> DATASET:
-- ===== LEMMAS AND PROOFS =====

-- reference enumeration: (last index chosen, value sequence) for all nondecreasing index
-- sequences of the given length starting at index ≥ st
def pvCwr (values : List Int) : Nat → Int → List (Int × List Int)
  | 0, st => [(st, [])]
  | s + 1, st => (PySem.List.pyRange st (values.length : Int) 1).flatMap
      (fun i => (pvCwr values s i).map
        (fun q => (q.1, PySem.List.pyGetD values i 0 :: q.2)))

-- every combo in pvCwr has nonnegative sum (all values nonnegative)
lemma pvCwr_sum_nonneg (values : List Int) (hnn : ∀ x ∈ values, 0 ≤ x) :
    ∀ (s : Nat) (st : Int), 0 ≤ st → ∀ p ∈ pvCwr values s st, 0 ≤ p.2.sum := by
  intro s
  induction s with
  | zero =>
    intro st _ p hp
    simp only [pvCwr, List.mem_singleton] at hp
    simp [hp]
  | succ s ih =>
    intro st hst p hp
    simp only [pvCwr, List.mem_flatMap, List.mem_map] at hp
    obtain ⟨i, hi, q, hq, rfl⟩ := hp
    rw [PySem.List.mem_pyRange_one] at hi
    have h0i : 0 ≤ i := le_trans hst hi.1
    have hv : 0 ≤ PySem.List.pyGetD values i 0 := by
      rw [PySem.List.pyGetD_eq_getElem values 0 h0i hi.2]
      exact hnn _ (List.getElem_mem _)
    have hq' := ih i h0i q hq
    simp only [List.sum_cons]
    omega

> REQUIRED WORK: Nothing in the listing should change; repeat it in full.

> RESULT OF THE EXERCISE:
-- ===== LEMMAS AND PROOFS =====

-- reference enumeration: (last index chosen, value sequence) for all nondecreasing index
-- sequences of the given length starting at index ≥ st
def pvCwr (values : List Int) : Nat → Int → List (Int × List Int)
  | 0, st => [(st, [])]
  | s + 1, st => (PySem.List.pyRange st (values.length : Int) 1).flatMap
      (fun i => (pvCwr values s i).map
        (fun q => (q.1, PySem.List.pyGetD values i 0 :: q.2)))

-- every combo in pvCwr has nonnegative sum (all values nonnegative)
lemma pvCwr_sum_nonneg (values : List Int) (hnn : ∀ x ∈ values, 0 ≤ x) :
    ∀ (s : Nat) (st : Int), 0 ≤ st → ∀ p ∈ pvCwr values s st, 0 ≤ p.2.sum := by
  intro s
  induction s with
  | zero =>
    intro st _ p hp
    simp only [pvCwr, List.mem_singleton] at hp
    simp [hp]
  | succ s ih =>
    intro st hst p hp
    simp only [pvCwr, List.mem_flatMap, List.mem_map] at hp
    obtain ⟨i, hi, q, hq, rfl⟩ := hp
    rw [PySem.List.mem_pyRange_one] at hi
    have h0i : 0 ≤ i := le_trans hst hi.1
    have hv : 0 ≤ PySem.List.pyGetD values i 0 := by
      rw [PySem.List.pyGetD_eq_getElem values 0 h0i hi.2]
      exact hnn _ (List.getElem_mem _)
    have hq' := ih i h0i q hq
    simp only [List.sum_cons]
    omega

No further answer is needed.